Source material ▸
= = = = =

-- ===== LEMMAS AND PROOFS =====

-- str.count with a single-character needle is List.count
theorem pvCount_go_singleton (c : Char) : ∀ (fuel : Nat) (s : List Char) (acc : Nat),
    s.length ≤ fuel → PySem.Chars.count.go [c] fuel s acc = acc + s.count c
  | 0, s, acc, h => by
      have : s = [] := List.length_eq_zero_iff.mp (Nat.le_zero.mp h)
      subst this; simp [PySem.Chars.count.go]
  | fuel + 1, [], acc, h => by simp [PySem.Chars.count.go]
  | fuel + 1, a :: t, acc, h => by
      rw [PySem.Chars.count.go]
      by_cases hc : a = c
      · simp [List.isPrefixOf, hc,
          pvCount_go_singleton c fuel t (acc + 1) (by simpa using h)]
        omega
      · simp [List.isPrefixOf, Ne.symm hc, hc,
          pvCount_go_singleton c fuel t acc (by simpa using h)]

theorem pvCount_singleton (s : List Char) (c : Char) : PySem.Chars.count s [c] = s.count c := by
  simp [PySem.Chars.count]
  rw [pvCount_go_singleton c s.length s 0 le_rfl]
  omega

-- prefix facts used to decide A's branch conditions
theorem pvPrefix_of_take2 {rest : List Char} (ht : rest.take 2 = ['$', '{']) :
    ['$', '{'] <+: rest := by
  rw [List.prefix_iff_eq_take]; exact ht.symm

theorem pvPrefix_of_take1 {c : Char} {rest : List Char} (hc : c = '$')
    (ht : rest.take 1 = ['{']) : ['$', '{'] <+: c :: rest := by
  cases rest with
  | nil => simp at ht
  | cons d r =>
    simp at ht
    simp [List.cons_prefix_iff, hc, ht]

-- A with depth already 0 returns immediately
theorem pvAExpr_done (u : List Char) (d : Int) (e : List Char) (h : d ≤ 0) :
    pvAExpr u d e = (e, u) := by
  cases u <;> simp [pvAExpr, h]

-- A's inner loop walks a '}'-free prefix appending it all, adding count '{' to depth
theorem pvAExpr_free : ∀ (w v : List Char) (d : Int) (e : List Char), '}' ∉ w → 1 ≤ d →
    pvAExpr (w ++ v) d e = pvAExpr v (d + w.count '{') (e ++ w)
  | [], v, d, e, h, hd => by simp
  | c :: w', v, d, e, h, hd => by
    have hc : c ≠ '}' := fun x => h (by simp [x])
    have hw : '}' ∉ w' := fun x => h (by simp [x])
    rw [List.cons_append, pvAExpr]
    have hd0 : ¬ d ≤ 0 := by omega
    by_cases hb : c = '{'
    · simp only [hd0, if_false, hb, if_true]
      rw [pvAExpr_free w' v (d + 1) (e ++ ['{']) hw (by omega)]
      simp
      ring_nf
    · simp only [hd0, if_false, hb, hc, if_false]
      rw [pvAExpr_free w' v d (e ++ [c]) hw hd]
      simp [hb]

-- A's outer loop with no "${" anywhere: everything is literal
theorem pvALoop_noExpr : ∀ (t buf : List Char) (res : List (Bool × String)),
    (∀ j, ¬ ['$', '{'] <+: t.drop j) →
    pvALoop t buf res =
      (if buf ++ t = [] then res else res ++ [(false, String.ofList (buf ++ t))])
  | [], buf, res, h => by simp [pvALoop]
  | c :: rest, buf, res, h => by
    rw [pvALoop]
    have h1 : ¬ (c = '\\' ∧ rest.take 2 = ['$', '{']) := by
      rintro ⟨-, ht⟩
      exact h 1 (by simpa [List.prefix_iff_eq_take] using ht.symm)
    have h2 : ¬ (c = '$' ∧ rest.take 1 = ['{']) := by
      rintro ⟨hc, ht⟩
      apply h 0
      cases rest with
      | nil => simp at ht
      | cons d rest' =>
        simp at ht
        simp [List.cons_prefix_iff, hc, ht]
    simp only [h1, if_false, h2]
    rw [pvALoop_noExpr rest (buf ++ [c]) res (fun j => by simpa using h (j + 1))]
    simp

-- A's outer loop walks to an escaped "${" at m+1 (backslash at m)
theorem pvALoop_escape : ∀ (m : Nat) (t buf : List Char) (res : List (Bool × String)),
    ['$', '{'] <+: t.drop (m + 1) → (∀ p < m + 1, ¬ ['$', '{'] <+: t.drop p) →
    t[m]? = some '\\' →
    pvALoop t buf res = pvALoop (t.drop (m + 3)) (buf ++ t.take m ++ ['$', '{']) res
  | 0, t, buf, res, hocc, hmin, hbs => by
    cases t with
    | nil => simp at hbs
    | cons c rest =>
      simp at hbs
      simp only [List.drop_succ_cons, List.drop_zero] at hocc
      have ht2 : rest.take 2 = ['$', '{'] := by
        rw [List.prefix_iff_eq_take] at hocc; exact hocc.symm
      rw [pvALoop]
      simp [hbs, ht2]
  | m + 1, t, buf, res, hocc, hmin, hbs => by
    cases t with
    | nil => simp at hbs
    | cons c rest =>
      rw [pvALoop]
      have h1 : ¬ (c = '\\' ∧ rest.take 2 = ['$', '{']) := by
        rintro ⟨-, ht⟩
        exact hmin 1 (by omega) (pvPrefix_of_take2 ht)
      have h2 : ¬ (c = '$' ∧ rest.take 1 = ['{']) := by
        rintro ⟨hc, ht⟩
        exact hmin 0 (by omega) (pvPrefix_of_take1 hc ht)
      simp only [h1, if_false, h2]
      rw [pvALoop_escape m rest (buf ++ [c]) res (by simpa using hocc)
        (fun p hp => by simpa using hmin (p + 1) (by omega)) (by simpa using hbs)]
      simp

-- A's outer loop walks to an unescaped "${" at m and enters the expression loop
theorem pvALoop_expr : ∀ (m : Nat) (t buf : List Char) (res : List (Bool × String)),
    ['$', '{'] <+: t.drop m → (∀ p < m, ¬ ['$', '{'] <+: t.drop p) →
    (m = 0 ∨ t[m - 1]? ≠ some '\\') →
    pvALoop t buf res =
      (let res' := if buf ++ t.take m = [] then res
                   else res ++ [(false, String.ofList (buf ++ t.take m))]
       let p := pvAExpr (t.drop (m + 2)) 1 []
       pvALoop p.2 [] (res' ++ [(true, String.ofList p.1)]))
  | 0, t, buf, res, hocc, hmin, hnb => by
    simp only [List.drop_zero] at hocc
    cases t with
    | nil => simp at hocc
    | cons c rest =>
      cases rest with
      | nil => simp [List.cons_prefix_iff] at hocc
      | cons d u =>
        simp [List.cons_prefix_iff] at hocc
        obtain ⟨hc, hd⟩ := hocc
        subst hc; subst hd
        rw [pvALoop]
        simp
  | m + 1, t, buf, res, hocc, hmin, hnb => by
    cases t with
    | nil => simp at hocc
    | cons c rest =>
      rw [pvALoop]
      have h2 : ¬ (c = '$' ∧ rest.take 1 = ['{']) := by
        rintro ⟨hc, ht⟩
        exact hmin 0 (by omega) (pvPrefix_of_take1 hc ht)
      have h1 : ¬ (c = '\\' ∧ rest.take 2 = ['$', '{']) := by
        rintro ⟨hc, ht⟩
        rcases Nat.eq_zero_or_pos m with hm | hm
        · subst hm
          rcases hnb with h | h
          · omega
          · simp at h; exact h hc
        · exact hmin 1 (by omega) (pvPrefix_of_take2 ht)
      simp only [h1, if_false, h2]
      rw [pvALoop_expr m rest (buf ++ [c]) res (by simpa using hocc)
        (fun p hp => by simpa using hmin (p + 1) (by omega))
        (by rcases hnb with h | h
            · omega
            · cases m with
              | zero => left; rfl
              | succ k => right; simpa using h)]
      simp

theorem pvSingleton_prefix_iff (u : List Char) (c : Char) : [c] <+: u ↔ u[0]? = some c := by
  cases u <;> simp [List.cons_prefix_iff]

theorem pvNotMem_take (u : List Char) (m : Nat) (c : Char)
    (h : ∀ p < m, ¬ [c] <+: u.drop p) : c ∉ u.take m := by
  intro hmem
  rw [List.mem_iff_getElem] at hmem
  obtain ⟨i, hlen, hi⟩ := hmem
  have hlt : i < m := by simp at hlen; omega
  apply h i hlt
  rw [pvSingleton_prefix_iff]
  rw [List.getElem?_drop]
  simp only [Nat.add_zero]
  have hiu : i < u.length := by simp at hlen; omega
  rw [List.getElem?_eq_getElem hiu]
  rw [List.getElem_take] at hi
  simp [hi]

-- B's close-brace hunt computes exactly what A's inner loop consumes
theorem pvBClose_aExpr (s : List Char) : ∀ (fuel pos : Nat) (d : Int),
    pos ≤ s.length → 1 ≤ d → s.length - pos < fuel →
    (pvBClose s pos d (PySem.Chars.findFrom s ['}'] (pos : Int) none) fuel = -1
      ∧ ∀ acc, pvAExpr (s.drop pos) d acc = (acc ++ s.drop pos, []))
    ∨ (∃ k : Nat, pvBClose s pos d (PySem.Chars.findFrom s ['}'] (pos : Int) none) fuel = (k : Int)
      ∧ pos ≤ k ∧ k < s.length
      ∧ ∀ acc, pvAExpr (s.drop pos) d acc =
          (acc ++ (s.drop pos).take (k - pos), s.drop (k + 1))) := by
  intro fuel
  induction fuel with
  | zero => intro pos d h1 h2 h3; omega
  | succ f ih =>
    intro pos d hpos hd hf
    rw [PySem.Chars.findFrom_natCast s ['}'] pos hpos]
    by_cases hFneg : PySem.Chars.find (s.drop pos) ['}'] = -1
    · left
      refine ⟨by rw [hFneg]; simp [pvBClose], fun acc => ?_⟩
      have hnomem : '}' ∉ s.drop pos := by
        intro hmem
        exact (PySem.Chars.find_eq_neg_one_iff _ _).mp hFneg
          ((List.singleton_infix_iff _ _).mpr hmem)
      have hfree := pvAExpr_free (s.drop pos) [] d acc hnomem hd
      simp only [List.append_nil] at hfree
      rw [hfree, pvAExpr]
    · have hF0 : 0 ≤ PySem.Chars.find (s.drop pos) ['}'] := by
        have := PySem.Chars.neg_one_le_find (s.drop pos) ['}']
        omega
      obtain ⟨hpre, hmin⟩ := PySem.Chars.find_spec (s := s.drop pos) (sub := ['}']) hF0
      set m := (PySem.Chars.find (s.drop pos) ['}']).toNat with hm
      have hmlt : m < s.length - pos := by
        have h1 := hpre.length_le
        simp [List.length_drop] at h1
        omega
      have hcast : (PySem.Chars.find (s.drop pos) ['}']) = (m : Int) := by omega
      clear_value m
      have hsk0 : s.drop (pos + m) = '}' :: s.drop (pos + m + 1) := by
        have hk0 : pos + m < s.length := by omega
        have hpre' : s[pos + m]? = some '}' := by
          rw [pvSingleton_prefix_iff] at hpre
          simpa [List.getElem?_drop] using hpre
        rw [List.getElem?_eq_getElem hk0] at hpre'
        simp at hpre'
        rw [List.drop_eq_getElem_cons hk0, hpre']
      rw [if_neg hFneg, hcast]
      have hcast2 : ((pos : Int) + (m : Int)) = ((pos + m : Nat) : Int) := by push_cast; ring
      rw [hcast2, pvBClose]
      have hk0ne : ¬ (((pos + m : Nat) : Int) = -1) := by omega
      rw [if_neg hk0ne]
      have hslice : PySem.List.slice s (some (pos : Int)) (some ((pos + m : Nat) : Int)) =
          (s.drop pos).take m := by
        rw [PySem.List.slice_natCast s pos (pos + m)]
        congr 1
        omega
      rw [hslice, pvCount_singleton]
      set cnt : Nat := ((s.drop pos).take m).count '{' with hcnt
      clear_value cnt
      have hfreeTake : '}' ∉ (s.drop pos).take m := by
        apply pvNotMem_take
        intro p hp hpref
        exact hmin p hp hpref
      have haStep : ∀ acc, pvAExpr (s.drop pos) d acc =
          pvAExpr ('}' :: s.drop (pos + m + 1)) (d + (cnt : Int)) (acc ++ (s.drop pos).take m) := by
        intro acc
        conv_lhs => rw [← List.take_append_drop m (s.drop pos)]
        rw [pvAExpr_free _ _ d acc hfreeTake hd]
        rw [List.drop_drop, hsk0, hcnt]
      have hstep2 : ∀ (v : List Char) (e : List Char),
          pvAExpr ('}' :: v) (d + (cnt : Int)) e =
            (if d + (cnt : Int) - 1 > 0 then pvAExpr v (d + (cnt : Int) - 1) (e ++ ['}'])
             else pvAExpr v (d + (cnt : Int) - 1) e) := by
        intro v e
        rw [pvAExpr, if_neg (by omega), if_neg (by decide), if_pos rfl]
      by_cases hD : d + (cnt : Int) - 1 = 0
      · rw [if_pos (by omega)]
        right
        refine ⟨pos + m, rfl, by omega, by omega, fun acc => ?_⟩
        rw [haStep, hstep2, if_neg (by omega), pvAExpr_done _ _ _ (by omega)]
        have hmm : pos + m - pos = m := by omega
        rw [hmm]
      · rw [if_neg (by omega)]
        have hD1 : 1 ≤ d + (cnt : Int) - 1 := by
          have : (0 : Int) ≤ (cnt : Int) := by positivity
          omega
        have hcast3 : ((pos + m : Nat) : Int) + 1 = ((pos + m + 1 : Nat) : Int) := by push_cast; ring
        rw [hcast3]
        have hrec := ih (pos + m + 1) (d + (cnt : Int) - 1) (by omega) hD1 (by omega)
        have hsplit : s.drop pos = (s.drop pos).take m ++ '}' :: s.drop (pos + m + 1) := by
          conv_lhs => rw [← List.take_append_drop m (s.drop pos)]
          rw [List.drop_drop, hsk0]
        have hlenTake : ((s.drop pos).take m).length = m := by
          simp [List.length_take]
          omega
        rcases hrec with ⟨hb, ha⟩ | ⟨k, hbk, hk1, hk2, ha⟩
        · left
          refine ⟨hb, fun acc => ?_⟩
          rw [haStep, hstep2, if_pos (by omega), ha]
          conv_rhs => rw [hsplit]
          simp
        · right
          refine ⟨k, hbk, by omega, hk2, fun acc => ?_⟩
          rw [haStep, hstep2, if_pos (by omega), ha]
          have h1 : List.take (k - pos) (List.drop pos s)
              = List.take m (List.drop pos s)
                ++ '}' :: List.take (k - (pos + m + 1)) (List.drop (pos + m + 1) s) := by
            conv_lhs => rw [hsplit]
            rw [List.take_append, hlenTake,
              List.take_of_length_le (by rw [hlenTake]; omega)]
            have h2 : k - pos - m = (k - (pos + m + 1)) + 1 := by omega
            rw [h2]
            simp
          rw [h1]
          simp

= = = = =

Requirement ▸ Only the lines from the top of the data through the line that contains "rw [List.prefix_iff_eq_take]; exact ht.symm" should be quoted, exactly as they stand.

Reply to the exercise ▸
-- ===== LEMMAS AND PROOFS =====

-- str.count with a single-character needle is List.count
theorem pvCount_go_singleton (c : Char) : ∀ (fuel : Nat) (s : List Char) (acc : Nat),
    s.length ≤ fuel → PySem.Chars.count.go [c] fuel s acc = acc + s.count c
  | 0, s, acc, h => by
      have : s = [] := List.length_eq_zero_iff.mp (Nat.le_zero.mp h)
      subst this; simp [PySem.Chars.count.go]
  | fuel + 1, [], acc, h => by simp [PySem.Chars.count.go]
  | fuel + 1, a :: t, acc, h => by
      rw [PySem.Chars.count.go]
      by_cases hc : a = c
      · simp [List.isPrefixOf, hc,
          pvCount_go_singleton c fuel t (acc + 1) (by simpa using h)]
        omega
      · simp [List.isPrefixOf, Ne.symm hc, hc,
          pvCount_go_singleton c fuel t acc (by simpa using h)]

theorem pvCount_singleton (s : List Char) (c : Char) : PySem.Chars.count s [c] = s.count c := by
  simp [PySem.Chars.count]
  rw [pvCount_go_singleton c s.length s 0 le_rfl]
  omega

-- prefix facts used to decide A's branch conditions
theorem pvPrefix_of_take2 {rest : List Char} (ht : rest.take 2 = ['$', '{']) :
    ['$', '{'] <+: rest := by
  rw [List.prefix_iff_eq_take]; exact ht.symm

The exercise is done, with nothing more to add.